JURISPRUDÊNCIA CÍVEL
Ementa: Apelação. Doação. Cláusulas de inalienabilidade,
incomunicabilidade e impenhorabilidade. Cancelamento. Possibilidade.
Preceitos constitucionais.
- No direito contemporâneo, a vitaliciedade das cláusulas de
inalienabilidade, incomunicabilidade e impenhorabilidade, conforme regra
insculpida no art. 1.676 do CC/1916, não deve ser objeto de uma
interpretação a ensejar o absolutismo proibitório, em face dos preceitos
constitucionais que asseguram o direito de propriedade e impõe a sua
finalidade social.
Apelação Cível n 2.0000.00.499522-2/000 - Comarca de Juiz de Fora -
Apelante: Ministério Público do Estado de Minas Gerais - Apeladas: Yvonnette
Alves e Samyra Ribeiro Namen - Relator: Des. Fábio Maia Viani
A C Ó R D Ã O
Vistos etc., acorda, em Turma, a 13ª Câmara Cível do Tribunal de Justiça do
Estado de Minas Gerais, incorporando neste o relatório de fls., na
conformidade da ata dos julgamentos e das notas taquigráficas, à unanimidade
de votos, em negar provimento.
Belo Horizonte, 21 de setembro de 2006. - Fábio Maia Viani - Relator.
N O T A S T A Q U I G R Á F I C A S
DES. FÁBIO MAIA VIANI - Cuida-se de apelação interposta pelo Ministério
Público do Estado de Minas Gerais da sentença que, nos autos da ação de
jurisdição voluntária promovida por Yvonnette Alves, julgou procedente o
pedido, para determinar o cancelamento das cláusulas de inalienabilidade,
incomunicabilidade e impenhorabilidade que incidem sobre o imóvel descrito
na exordial.
O apelante, nas razões de recurso (f. 70/75), argúi impossibilidade de
cancelamento das cláusulas de inalienabilidade, incomunicabilidade e
impenhorabilidade, em razão da morte dos doadores, já que a vontade destes
se prorroga no tempo.
Prossegue alegando que, se os doadores instituíram tais cláusulas para
durarem toda a vida da apelada, é porque tinham uma razão, não sendo
permitido ao Poder Judiciário adentrar no mérito da vontade deles.

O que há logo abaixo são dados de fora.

-- pv_equiv track=rewrite | github.com/ULinuxdays/javelin_tracker | javelin_tracker/services.py | _aggregate_risk
-- ===== SOURCE A (Python) =====
-- from typing import Any, Mapping, Sequence
--
-- def _aggregate_risk(flags: list[Any]) -> str:
--     normalised = [str(flag).upper() for flag in flags if str(flag).strip()]
--     if not normalised:
--         return ""
--     if "HIGH" in normalised:
--         return "HIGH"
--     if "MODERATE" in normalised:
--         return "MODERATE"
--     return "LOW"
-- ===== SOURCE B (Python) =====
-- def _aggregate_risk(flags: list) -> str:
--     def _rank(flag) -> int:
--         s = str(flag)
--         if not s.strip():
--             return 0
--         u = s.upper()
--         if u == "HIGH":
--             return 3
--         if u == "MODERATE":
--             return 2
--         return 1
--     m = max((_rank(flag) for flag in flags), default=0)
--     return {3: "HIGH", 2: "MODERATE", 1: "LOW"}.get(m, "")
-- ===== Notes on version B (the rewrite author's own statement) =====
-- stated objective: alternative
-- what changed: Reduces each flag to a numeric severity rank, takes the maximum rank, and maps it back to a label through a table, instead of building a normalised list and testing membership for each level.
import Mathlib
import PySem

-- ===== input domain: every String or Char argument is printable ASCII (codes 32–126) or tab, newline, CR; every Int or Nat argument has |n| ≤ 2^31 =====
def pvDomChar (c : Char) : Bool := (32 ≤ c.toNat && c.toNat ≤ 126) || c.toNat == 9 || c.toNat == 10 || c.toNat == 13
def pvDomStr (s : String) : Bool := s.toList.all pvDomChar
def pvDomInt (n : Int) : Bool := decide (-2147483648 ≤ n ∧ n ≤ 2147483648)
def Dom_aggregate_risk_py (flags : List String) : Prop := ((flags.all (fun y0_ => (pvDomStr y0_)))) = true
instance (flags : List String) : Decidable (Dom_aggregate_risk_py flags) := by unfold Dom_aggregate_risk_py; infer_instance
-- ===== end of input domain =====

-- B maps each flag to a numeric severity rank, takes the maximum rank and looks the label up
-- in a table, instead of building a normalised list and testing membership for each level
-- (objective: alternative algorithm of the same cost).

-- ===== PORT A =====
def aggregate_risk_py (flags : List String) : String :=
  let normalised := (flags.filter (fun f => PySem.Str.strip f ≠ "")).map PySem.Str.upper
  if normalised = [] then ""
  else if normalised.contains "HIGH" then "HIGH"
  else if normalised.contains "MODERATE" then "MODERATE"
  else "LOW"

-- ===== PORT B =====
def pvRank (flag : String) : Int :=
  if PySem.Str.strip flag = "" then 0
  else
    let u := PySem.Str.upper flag
    if u = "HIGH" then 3
    else if u = "MODERATE" then 2
    else 1

def aggregate_risk_py_alt (flags : List String) : String :=
  let m := PySem.List.maxD (flags.map pvRank) (fun x => x) 0
  (PySem.Dict.ofList [((3 : Int), "HIGH"), (2, "MODERATE"), (1, "LOW")]).getD m ""

-- ===== PRECONDITION & SPEC =====
def Spec_aggregate_risk_py (flags : List String) (out : String) : Prop := out = aggregate_risk_py_alt flags
instance (flags : List String) (out : String) : Decidable (Spec_aggregate_risk_py flags out) := by unfold Spec_aggregate_risk_py; infer_instance

-- ===== CLAIM (what is proved, stated in full; the proofs are below) =====
def Claim_equal_aggregate_risk_py : Prop := ∀ (flags : List String), Dom_aggregate_risk_py flags → Spec_aggregate_risk_py flags (aggregate_risk_py flags)

-- ===== LEMMAS AND PROOFS =====

-- The maximum rank, written as a plain fold (proof-side restatement of B's max).
def pvM (flags : List String) : Int := (flags.map pvRank).foldl max 0

theorem pvRank_nonneg (f : String) : 0 ≤ pvRank f := by
  unfold pvRank; dsimp only; split_ifs <;> norm_num

theorem pvRank_le_three (f : String) : pvRank f ≤ 3 := by
  unfold pvRank; dsimp only; split_ifs <;> norm_num

theorem foldl_max_acc (l : List Int) (a b : Int) :
    l.foldl max (max a b) = max a (l.foldl max b) := by
  induction l generalizing b with
  | nil => rfl
  | cons x t ih => simp only [List.foldl_cons, max_assoc, ih]

theorem pvM_cons (f : String) (t : List String) :
    pvM (f :: t) = max (pvRank f) (pvM t) := by
  have h := foldl_max_acc (t.map pvRank) (pvRank f) 0
  simp only [pvM, List.map_cons, List.foldl_cons]
  rw [max_comm 0 (pvRank f), h]

theorem maxD_eq_pvM (flags : List String) :
    PySem.List.maxD (flags.map pvRank) (fun x => x) 0 = pvM flags := by
  cases flags with
  | nil => rfl
  | cons f t =>
    simp only [List.map_cons, PySem.List.maxD, PySem.List.max?_id_cons, Option.getD_some]
    simp only [pvM, List.map_cons, List.foldl_cons]
    calc (t.map pvRank).foldl max (pvRank f)
        = (t.map pvRank).foldl max (max (pvRank f) 0) := by
          rw [max_eq_left (pvRank_nonneg f)]
      _ = max (pvRank f) ((t.map pvRank).foldl max 0) := foldl_max_acc _ _ _
      _ = (t.map pvRank).foldl max (max 0 (pvRank f)) := by
          rw [← foldl_max_acc, max_comm]

-- A's normalised list, named for the characterisation lemma.
def pvN (flags : List String) : List String :=
  (flags.filter (fun f => PySem.Str.strip f ≠ "")).map PySem.Str.upper

theorem pvM_char (flags : List String) :
    (pvM flags = 3 ↔ "HIGH" ∈ pvN flags) ∧
    (2 ≤ pvM flags ↔ ("HIGH" ∈ pvN flags ∨ "MODERATE" ∈ pvN flags)) ∧
    (1 ≤ pvM flags ↔ pvN flags ≠ []) ∧
    0 ≤ pvM flags ∧ pvM flags ≤ 3 := by
  induction flags with
  | nil => simp [pvM, pvN]
  | cons f t ih =>
    obtain ⟨ih3, ih2, ih1, ih0, ihle⟩ := ih
    rw [pvM_cons]
    have hNc : pvN (f :: t) =
        if PySem.Str.strip f = "" then pvN t else PySem.Str.upper f :: pvN t := by
      simp only [pvN, List.filter_cons]
      by_cases h : PySem.Str.strip f = ""
      · simp [h]
      · simp [h]
    by_cases hs : PySem.Str.strip f = ""
    · rw [hNc, if_pos hs]
      have hr : pvRank f = 0 := by unfold pvRank; rw [if_pos hs]
      rw [hr, max_eq_right ih0]
      exact ⟨ih3, ih2, ih1, ih0, ihle⟩
    · rw [hNc, if_neg hs]
      have h0 := pvRank_nonneg f
      have hle := pvRank_le_three f
      have hM0 : 0 ≤ max (pvRank f) (pvM t) := le_max_of_le_right ih0
      have hMle : max (pvRank f) (pvM t) ≤ 3 := max_le hle ihle
      unfold pvRank at *
      rw [if_neg hs] at *
      by_cases hh : PySem.Str.upper f = "HIGH"
      · rw [if_pos hh] at *
        constructor
        · constructor
          · intro _; exact List.mem_cons.2 (Or.inl hh.symm)
          · intro _; omega
        refine ⟨⟨fun _ => Or.inl (List.mem_cons.2 (Or.inl hh.symm)), fun _ => by omega⟩, ?_, hM0, hMle⟩
        exact ⟨fun _ => by simp, fun _ => by omega⟩
      · rw [if_neg hh] at *
        by_cases hm : PySem.Str.upper f = "MODERATE"
        · rw [if_pos hm] at *
          refine ⟨?_, ?_, ?_, hM0, hMle⟩
          · constructor
            · intro h3
              have : pvM t = 3 := by omega
              exact List.mem_cons.2 (Or.inr (ih3.1 this))
            · intro hmem
              rcases List.mem_cons.1 hmem with h | h
              · exact absurd h.symm hh
              · have := ih3.2 h; omega
          · constructor
            · intro _; exact Or.inr (List.mem_cons.2 (Or.inl hm.symm))
            · intro _; omega
          · exact ⟨fun _ => by simp, fun _ => by omega⟩
        · rw [if_neg hm] at *
          refine ⟨?_, ?_, ?_, hM0, hMle⟩
          · constructor
            · intro h3
              have : pvM t = 3 := by omega
              exact List.mem_cons.2 (Or.inr (ih3.1 this))
            · intro hmem
              rcases List.mem_cons.1 hmem with h | h
              · exact absurd h.symm hh
              · have := ih3.2 h; omega
          · constructor
            · intro h2
              have : 2 ≤ pvM t := by omega
              rcases ih2.1 this with h | h
              · exact Or.inl (List.mem_cons.2 (Or.inr h))
              · exact Or.inr (List.mem_cons.2 (Or.inr h))
            · intro hmem
              rcases hmem with h | h
              · rcases List.mem_cons.1 h with h' | h'
                · exact absurd h'.symm hh
                · have := ih2.2 (Or.inl h'); omega
              · rcases List.mem_cons.1 h with h' | h'
                · exact absurd h'.symm hm
                · have := ih2.2 (Or.inr h'); omega
          · exact ⟨fun _ => by simp, fun _ => by omega⟩

-- ===== VERDICT (by name: the statement is the Claim_ definition above) =====
theorem aggregate_risk_py_spec : Claim_equal_aggregate_risk_py := by
  intro flags _
  unfold Spec_aggregate_risk_py aggregate_risk_py aggregate_risk_py_alt
  rw [maxD_eq_pvM]
  obtain ⟨h3, h2, h1, h0, hle⟩ := pvM_char flags
  show (if pvN flags = [] then "" else
        if pvN flags |>.contains "HIGH" then "HIGH" else
        if pvN flags |>.contains "MODERATE" then "MODERATE" else "LOW") = _
  by_cases hH : "HIGH" ∈ pvN flags
  · have hM : pvM flags = 3 := h3.2 hH
    have hne : pvN flags ≠ [] := by intro h; rw [h] at hH; simp at hH
    rw [if_neg hne, if_pos (by simpa using hH), hM]
    decide
  · by_cases hMo : "MODERATE" ∈ pvN flags
    · have hM : pvM flags = 2 := by
        have := h2.2 (Or.inr hMo)
        have h3' : pvM flags ≠ 3 := fun h => hH (h3.1 h)
        omega
      have hne : pvN flags ≠ [] := by intro h; rw [h] at hMo; simp at hMo
      rw [if_neg hne, if_neg (by simpa using hH), if_pos (by simpa using hMo), hM]
      decide
    · by_cases hne : pvN flags = []
      · have hM : pvM flags = 0 := by
          have : ¬ 1 ≤ pvM flags := fun h => (h1.1 h) hne
          omega
        rw [if_pos hne, hM]
        decide
      · have hM : pvM flags = 1 := by
          have := h1.2 hne
          have h2' : ¬ 2 ≤ pvM flags := fun h => by
            rcases h2.1 h with h' | h' <;> [exact hH h'; exact hMo h']
          omega
        rw [if_neg hne, if_neg (by simpa using hH), if_neg (by simpa using hMo), hM]
        decide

Obtempera, ainda, que nem sequer restou comprovada uma forte razão para a
desconstituição das referidas cláusulas, mormente porque a circulação
econômica da propriedade se faz presente com a possibilidade de percepção
dos frutos que o imóvel pode gerar, citando, como exemplo, a renda
proveniente do aluguel.
Por derradeiro, em razão de todo o contexto que envolve a atual vida da
apelada, diz concordar com a alienação do imóvel situado em São Paulo, desde
que o valor auferido na transação seja destinado à compra de outro imóvel,
que também deverá receber os mesmos gravames.
A apelada, nas contra-razões (f. 77/104), refuta as alegações do apelante e
pugna pela manutenção da sentença.
Neste grau de jurisdição, o il. representante do Parquet manifestou-se pelo
conhecimento e provimento do apelo (f. 117/121).

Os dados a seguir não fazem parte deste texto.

lemma specVal_nonneg (l : List Int) : 0 ≤ specVal l := by
  have hm0 : min 0 (msn l) ≤ 0 := by omega
  have hms : min 0 (msn l) ≤ l.sum := by
    cases l with
    | nil => simp
    | cons x xs =>
        have h1 := mnp_le_take xs x xs.length
        have h2 := msn_le_mnp (x :: xs) (by simp)
        rw [List.take_length] at h1
        simp only [List.sum_cons]
        omega
  unfold specVal
  omega

-- the inner loop over j computes  l.sum - 2 * (segment sum)
lemma foldl_addMul (xs : List Int) (c : Int) : ∀ (n : Nat) (a b init : Int),
    n = (b - a).toNat → 0 ≤ a → b ≤ (xs.length : Int) →
    (PySem.List.pyRange a b 1).foldl (fun t j => t + PySem.List.pyGetD xs j 0 * c) init
      = init + c * ((xs.drop a.toNat).take n).sum := by
  intro n
  induction n with
  | zero =>
      intro a b init hn ha hb
      rw [PySem.List.pyRange_one_eq_nil (by omega)]
      simp
  | succ n ih =>
      intro a b init hn ha hb
      have hab : a < b := by omega
      have halen : a < (xs.length : Int) := by omega
      rw [PySem.List.pyRange_one_cons hab, List.foldl_cons,
        ih (a + 1) b _ (by omega) (by omega) hb,
        PySem.List.pyGetD_eq_getElem xs 0 ha halen]
      have hdrop : xs.drop a.toNat
          = xs[a.toNat]'(by omega) :: xs.drop (a.toNat + 1) :=
        (List.getElem_cons_drop (by omega)).symm
      have htn : (a + 1).toNat = a.toNat + 1 := by omega
      rw [htn, hdrop, List.take_succ_cons, List.sum_cons]
      ring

Verificando a presença dos pressupostos de admissibilidade, conheço do
recurso.
À míngua de preliminares, adentro-me no mérito, em que, a meu aviso, a
decisão monocrática deve ser mantida.
Busca a apelada o cancelamento das cláusulas de inalienabilidade,
incomunicabilidade e impenhorabilidade incidentes sobre o imóvel descrito na
peça de ingresso.
O art. 1.676 do Código Civil de 1916, diploma legal que se encontrava em
vigor à época do ato que gerou as cláusulas em comento (f. 47), dispõe que:
"A cláusula de inalienabilidade temporária, ou vitalícia, imposta aos bens
pelos testadores ou doadores, não poderá, em caso algum, salvo os de
expropriação por necessidade ou utilidade pública, e de execução por dívidas
provenientes de impostos relativos aos respectivos imóveis, ser invalidada
ou dispensada por atos judiciais de qualquer espécie, sob pena de
nulidade''.
As regras proibitivas encartadas pelo Código Civil de 1916, parametrizadas
com a nova ordem constitucional vigente, merecem devido temperamento.

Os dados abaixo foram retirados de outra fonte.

-- pv_equiv track=rewrite | github.com/kiwithecode/sistemadecalidaimagenes | app/utils/barcode.py | match_expected_codes
-- ===== SOURCE A (Python) =====
-- def match_expected_codes(found, expected_patterns):
--     if not expected_patterns:
--         return True, []
--     misses = []
--     for pat in expected_patterns:
--         if ":" in pat:
--             typ, pref = pat.split(":", 1)
--             ok = any((f["type"].upper()==typ.upper() and pref in f["data"]) for f in found)
--         else:
--             ok = any(pat in f["data"] for f in found)
--         if not ok:
--             misses.append(pat)
--     return (len(misses)==0), misses
-- ===== SOURCE B (Python) =====
-- def match_expected_codes(found, expected_patterns):
--     if not expected_patterns:
--         return True, []
--     # parse each pattern once: (pattern, uppercased type or None, needle)
--     parsed = []
--     for pat in expected_patterns:
--         if ":" in pat:
--             typ, pref = pat.split(":", 1)
--             parsed.append((pat, typ.upper(), pref))
--         else:
--             parsed.append((pat, None, pat))
--     matched = set()
--     for f in found:
--         ftyp = f["type"].upper()
--         fdata = f["data"]
--         for pat, typu, needle in parsed:
--             if pat in matched:
--                 continue
--             if (typu is None or typu == ftyp) and needle in fdata:
--                 matched.add(pat)
--     misses = [p for p in expected_patterns if p not in matched]
--     return (len(misses) == 0), misses
-- ===== Notes on version B (the rewrite author's own statement) =====
-- stated objective: alternative
-- what changed: Inverts the loop nesting: patterns are parsed once, then a single pass over the found codes maintains a set of matched patterns, and the misses are a final filter of expected_patterns, instead of A's per-pattern any()-scan over found.
-- outside the precondition, e.g. on match_expected_codes([{'data': 'x'}], ['x']): A returns (True, []), B raises KeyError; on match_expected_codes([{'type': 'QR', 'data': 'x'}, {'type': 'QR'}], ['x']): A returns (True, []), B raises KeyError
import Mathlib
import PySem

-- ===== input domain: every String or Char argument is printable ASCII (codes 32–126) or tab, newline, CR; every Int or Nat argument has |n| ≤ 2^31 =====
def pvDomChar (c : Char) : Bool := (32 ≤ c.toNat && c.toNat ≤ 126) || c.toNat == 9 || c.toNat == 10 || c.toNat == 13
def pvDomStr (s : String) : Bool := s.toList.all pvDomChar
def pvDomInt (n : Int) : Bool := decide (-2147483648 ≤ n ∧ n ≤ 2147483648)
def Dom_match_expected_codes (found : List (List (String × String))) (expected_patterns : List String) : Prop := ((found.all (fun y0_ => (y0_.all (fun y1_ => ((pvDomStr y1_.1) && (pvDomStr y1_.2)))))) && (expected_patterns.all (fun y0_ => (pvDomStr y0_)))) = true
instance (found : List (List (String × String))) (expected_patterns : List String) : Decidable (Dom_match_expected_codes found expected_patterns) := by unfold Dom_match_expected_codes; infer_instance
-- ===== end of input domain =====

-- B re-decomposes A: parse patterns once, one pass over `found` filling a matched-set, misses = final filter.
-- Equivalence of return values only; dict lookups are ported with getD "" — exact under Pre_ (keys present).

-- shared helper: pat.split(":", 1) when ":" is known to occur in pat (two pieces)
def pvSplitOnce (pat : String) : String × String :=
  match PySem.Str.splitMax? pat ":" 1 with
  | some (t :: p :: _) => (t, p)
  | _ => ("", "")

-- ===== PORT A =====
def match_expected_codes (found : List (List (String × String))) (expected_patterns : List String) : Bool × List String :=
  if expected_patterns = [] then (true, [])
  else
    let misses := expected_patterns.foldl (fun misses pat =>
      let ok :=
        if PySem.Str.isIn ":" pat then
          let tp := pvSplitOnce pat
          found.any (fun f =>
            (PySem.Str.upper ((PySem.Dict.mk f).getD "type" "") == PySem.Str.upper tp.1)
              && PySem.Str.isIn tp.2 ((PySem.Dict.mk f).getD "data" ""))
        else
          found.any (fun f => PySem.Str.isIn pat ((PySem.Dict.mk f).getD "data" ""))
      if !ok then misses ++ [pat] else misses) []
    ((misses.length == 0 : Bool), misses)

-- ===== PORT B =====
-- B-side helpers, named so the port mirrors Source B's three phases (parse / scan found / filter)
def pvParse (pat : String) : String × Option String × String :=
  if PySem.Str.isIn ":" pat then
    (pat, some (PySem.Str.upper (pvSplitOnce pat).1), (pvSplitOnce pat).2)
  else (pat, none, pat)

-- the per-entry test of Source B's inner loop ('(typu is None or typu == ftyp) and needle in fdata')
def pvTest (f : List (String × String)) (e : String × Option String × String) : Bool :=
  (match e.2.1 with
    | none => true
    | some t => t == PySem.Str.upper ((PySem.Dict.mk f).getD "type" ""))
  && PySem.Str.isIn e.2.2 ((PySem.Dict.mk f).getD "data" "")

-- Source B's inner loop over parsed entries for one found code f
def pvFoundStep (f : List (String × String)) (parsed : List (String × Option String × String)) (m : PySem.Set String) : PySem.Set String :=
  parsed.foldl (fun m e =>
    if PySem.Set.contains m e.1 then m
    else if pvTest f e then PySem.Set.add m e.1 else m) m

def match_expected_codes_alt (found : List (List (String × String))) (expected_patterns : List String) : Bool × List String :=
  if expected_patterns = [] then (true, [])
  else
    let parsed := expected_patterns.map pvParse
    let matched := found.foldl (fun m f => pvFoundStep f parsed m) PySem.Set.empty
    let misses := expected_patterns.filter (fun p => !(PySem.Set.contains matched p))
    ((misses.length == 0 : Bool), misses)

-- ===== PRECONDITION & SPEC =====
-- Pre_ excludes inputs where some found dict lacks a "type" or "data" key: A raises KeyError on most of
-- them and, where any()'s short-circuit or an untouched key lets A still return, B's single pass raises.
def Pre_match_expected_codes (found : List (List (String × String))) (expected_patterns : List String) : Prop :=
  expected_patterns = [] ∨ ∀ f ∈ found, ((PySem.Dict.mk f).contains "type" ∧ (PySem.Dict.mk f).contains "data")
instance (found : List (List (String × String))) (expected_patterns : List String) : Decidable (Pre_match_expected_codes found expected_patterns) := by unfold Pre_match_expected_codes; infer_instance

def pvWitness_match_expected_codes : (List (List (String × String))) × List String :=
  ([[("type", "QR"), ("data", "abc123")]], ["qr:abc", "zzz"])

def Spec_match_expected_codes (found : List (List (String × String))) (expected_patterns : List String) (out : Bool × List String) : Prop := out = match_expected_codes_alt found expected_patterns
instance (found : List (List (String × String))) (expected_patterns : List String) (out : Bool × List String) : Decidable (Spec_match_expected_codes found expected_patterns out) := by unfold Spec_match_expected_codes; infer_instance

-- ===== CLAIM (what is proved, stated in full; the proofs are below) =====
def Claim_equal_match_expected_codes : Prop := ∀ (found : List (List (String × String))) (expected_patterns : List String), Dom_match_expected_codes found expected_patterns → Pre_match_expected_codes found expected_patterns → Spec_match_expected_codes found expected_patterns (match_expected_codes found expected_patterns)

-- ===== LEMMAS AND PROOFS =====

-- the per-found-code per-pattern match test, exactly as A computes it
def pvMatches (f : List (String × String)) (pat : String) : Bool :=
  if PySem.Str.isIn ":" pat then
    (PySem.Str.upper ((PySem.Dict.mk f).getD "type" "") == PySem.Str.upper (pvSplitOnce pat).1)
      && PySem.Str.isIn (pvSplitOnce pat).2 ((PySem.Dict.mk f).getD "data" "")
  else
    PySem.Str.isIn pat ((PySem.Dict.mk f).getD "data" "")

-- A's per-pattern ok-test
def pvOk (found : List (List (String × String))) (pat : String) : Bool :=
  if PySem.Str.isIn ":" pat then
    found.any (fun f =>
      (PySem.Str.upper ((PySem.Dict.mk f).getD "type" "") == PySem.Str.upper (pvSplitOnce pat).1)
        && PySem.Str.isIn (pvSplitOnce pat).2 ((PySem.Dict.mk f).getD "data" ""))
  else
    found.any (fun f => PySem.Str.isIn pat ((PySem.Dict.mk f).getD "data" ""))

lemma pvOk_any (found : List (List (String × String))) (pat : String) :
    pvOk found pat = found.any (fun f => pvMatches f pat) := by
  unfold pvOk pvMatches
  by_cases h : PySem.Str.isIn ":" pat = true
  · simp only [if_pos h]
  · simp only [if_neg h]

lemma pvParse_fst (pat : String) : (pvParse pat).1 = pat := by
  unfold pvParse; split <;> rfl

lemma pvTest_eq (f : List (String × String)) (pat : String) :
    pvTest f (pvParse pat) = pvMatches f pat := by
  unfold pvTest pvParse pvMatches
  by_cases h : PySem.Str.isIn ":" pat = true
  · simp only [if_pos h]
    have hcomm : ∀ a b : String, (a == b) = (b == a) := by
      intro a b
      by_cases hab : a = b
      · subst hab; rfl
      · rw [beq_eq_false_iff_ne.2 hab, beq_eq_false_iff_ne.2 (Ne.symm hab)]
    rw [hcomm]
  · simp only [if_neg h]
    simp

lemma pvContains_add (s : PySem.Set String) (x y : String) :
    PySem.Set.contains (PySem.Set.add s x) y = (PySem.Set.contains s y || y == x) := by
  apply Bool.eq_iff_iff.mpr
  simp [PySem.Set.mem_add]

lemma pvStep_contains (f : List (String × String)) (m : PySem.Set String) (q p : String) :
    PySem.Set.contains
      (if PySem.Set.contains m (pvParse q).1 then m
       else if pvTest f (pvParse q) then PySem.Set.add m (pvParse q).1 else m) p
    = (PySem.Set.contains m p || (q == p && pvMatches f q)) := by
  rw [pvParse_fst, pvTest_eq]
  by_cases hc : PySem.Set.contains m q = true
  · rw [if_pos hc]
    by_cases hqp : q = p
    · subst hqp; rw [hc]; simp
    · simp [beq_eq_false_iff_ne.2 hqp]
  · rw [if_neg hc]
    by_cases hm : pvMatches f q = true
    · rw [if_pos hm, pvContains_add]
      by_cases hqp : q = p
      · subst hqp; simp [hm]
      · simp [beq_eq_false_iff_ne.2 hqp, beq_eq_false_iff_ne.2 (Ne.symm hqp)]
    · rw [if_neg hm]
      simp only [Bool.not_eq_true] at hm
      simp [hm]

lemma pvFoundStep_cons (f : List (String × String)) (e : String × Option String × String)
    (es : List (String × Option String × String)) (m : PySem.Set String) :
    pvFoundStep f (e :: es) m
      = pvFoundStep f es
          (if PySem.Set.contains m e.1 then m
           else if pvTest f e then PySem.Set.add m e.1 else m) := rfl

lemma pv_inner (f : List (String × String)) (pats : List String) (m : PySem.Set String) (p : String) :
    PySem.Set.contains (pvFoundStep f (pats.map pvParse) m) p
    = (PySem.Set.contains m p || pats.any (fun q => q == p && pvMatches f q)) := by
  induction pats generalizing m with
  | nil => simp [pvFoundStep]
  | cons q pats ih =>
    rw [List.map_cons, pvFoundStep_cons, ih, pvStep_contains, List.any_cons, Bool.or_assoc]

lemma pv_outer (found : List (List (String × String))) (pats : List String) (m : PySem.Set String) (p : String) :
    PySem.Set.contains (found.foldl (fun m f => pvFoundStep f (pats.map pvParse) m) m) p
    = (PySem.Set.contains m p || found.any (fun f => pats.any (fun q => q == p && pvMatches f q))) := by
  induction found generalizing m with
  | nil => simp
  | cons f found ih =>
    rw [List.foldl_cons, ih, pv_inner, List.any_cons, Bool.or_assoc]

lemma pv_any_self (l : List String) (p : String) (hp : p ∈ l) (h : String → Bool) :
    (l.any fun q => q == p && h q) = h p := by
  by_cases hh : h p = true
  · rw [hh]
    rw [List.any_eq_true]
    exact ⟨p, hp, by simp [hh]⟩
  · simp only [Bool.not_eq_true] at hh
    rw [hh]
    rw [List.any_eq_false]
    intro q hq
    by_cases hqp : q = p
    · subst hqp; simp [hh]
    · simp [beq_eq_false_iff_ne.2 hqp]

-- ===== VERDICT (by name: the statement is the Claim_ definition above) =====
theorem match_expected_codes_spec : Claim_equal_match_expected_codes := by
  intro found expected _ _
  unfold Spec_match_expected_codes match_expected_codes match_expected_codes_alt
  by_cases he : expected = []
  · subst he; rfl
  · simp only [if_neg he]
    have hA : (expected.foldl (fun misses pat =>
        if !(if PySem.Str.isIn ":" pat then
            found.any (fun f =>
              (PySem.Str.upper ((PySem.Dict.mk f).getD "type" "") == PySem.Str.upper (pvSplitOnce pat).1)
                && PySem.Str.isIn (pvSplitOnce pat).2 ((PySem.Dict.mk f).getD "data" ""))
          else found.any (fun f => PySem.Str.isIn pat ((PySem.Dict.mk f).getD "data" "")))
        then misses ++ [pat] else misses) [])
        = expected.filter (fun pat => !pvOk found pat) := by
      have h0 := PySem.List.foldl_append_if_eq_filter (p := fun pat => !pvOk found pat)
        (l := expected) (acc := ([] : List String))
      rw [List.nil_append] at h0
      unfold pvOk at h0
      rw [h0]
      rfl
    have hB : ∀ pat ∈ expected,
        (!(PySem.Set.contains
            (found.foldl (fun m f => pvFoundStep f (expected.map pvParse) m) PySem.Set.empty) pat))
        = (!pvOk found pat) := by
      intro pat hpat
      rw [pv_outer]
      have hempty : PySem.Set.contains (PySem.Set.empty : PySem.Set String) pat = false := rfl
      rw [hempty, Bool.false_or]
      rw [pvOk_any]
      have : found.any (fun f => expected.any (fun q => q == pat && pvMatches f q))
          = found.any (fun f => pvMatches f pat) :=
        List.any_congr rfl (fun f => pv_any_self expected pat hpat (pvMatches f))
      rw [this]
    rw [hA, List.filter_congr hB, List.filter_congr (fun pat _ => rfl)]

O principal objetivo das cláusulas restritivas da propriedade, segundo o
escólio de Sílvio Rodrigues, é garantir a proteção do "beneficiado, o qual,
sendo impedido de dispor e alienar o bem ou os bens recebidos em liberdade,
por sua presumível imprevidência, inexperiência, prodigalidade ou
incapacidade de administrar, fica impedido, assim, de vir a ser despojado do
patrimônio que tiver recebido e de se ver reduzido a uma condição de
miséria" (RODRIGUES, Sílvio. Direito civil. São Paulo: Saraiva, v. 7, p.
141-142).
No caso em exame, ressalto que, ao tempo da doação realizada em 31. 3.1932
(f. 47), os doadores objetivavam contribuir para a mantença da donatária,
ora apelada, que possuía apenas 8 anos de idade. Hoje ela conta com mais de
oitenta anos de idade e ainda mantém o patrimônio recebido por doação.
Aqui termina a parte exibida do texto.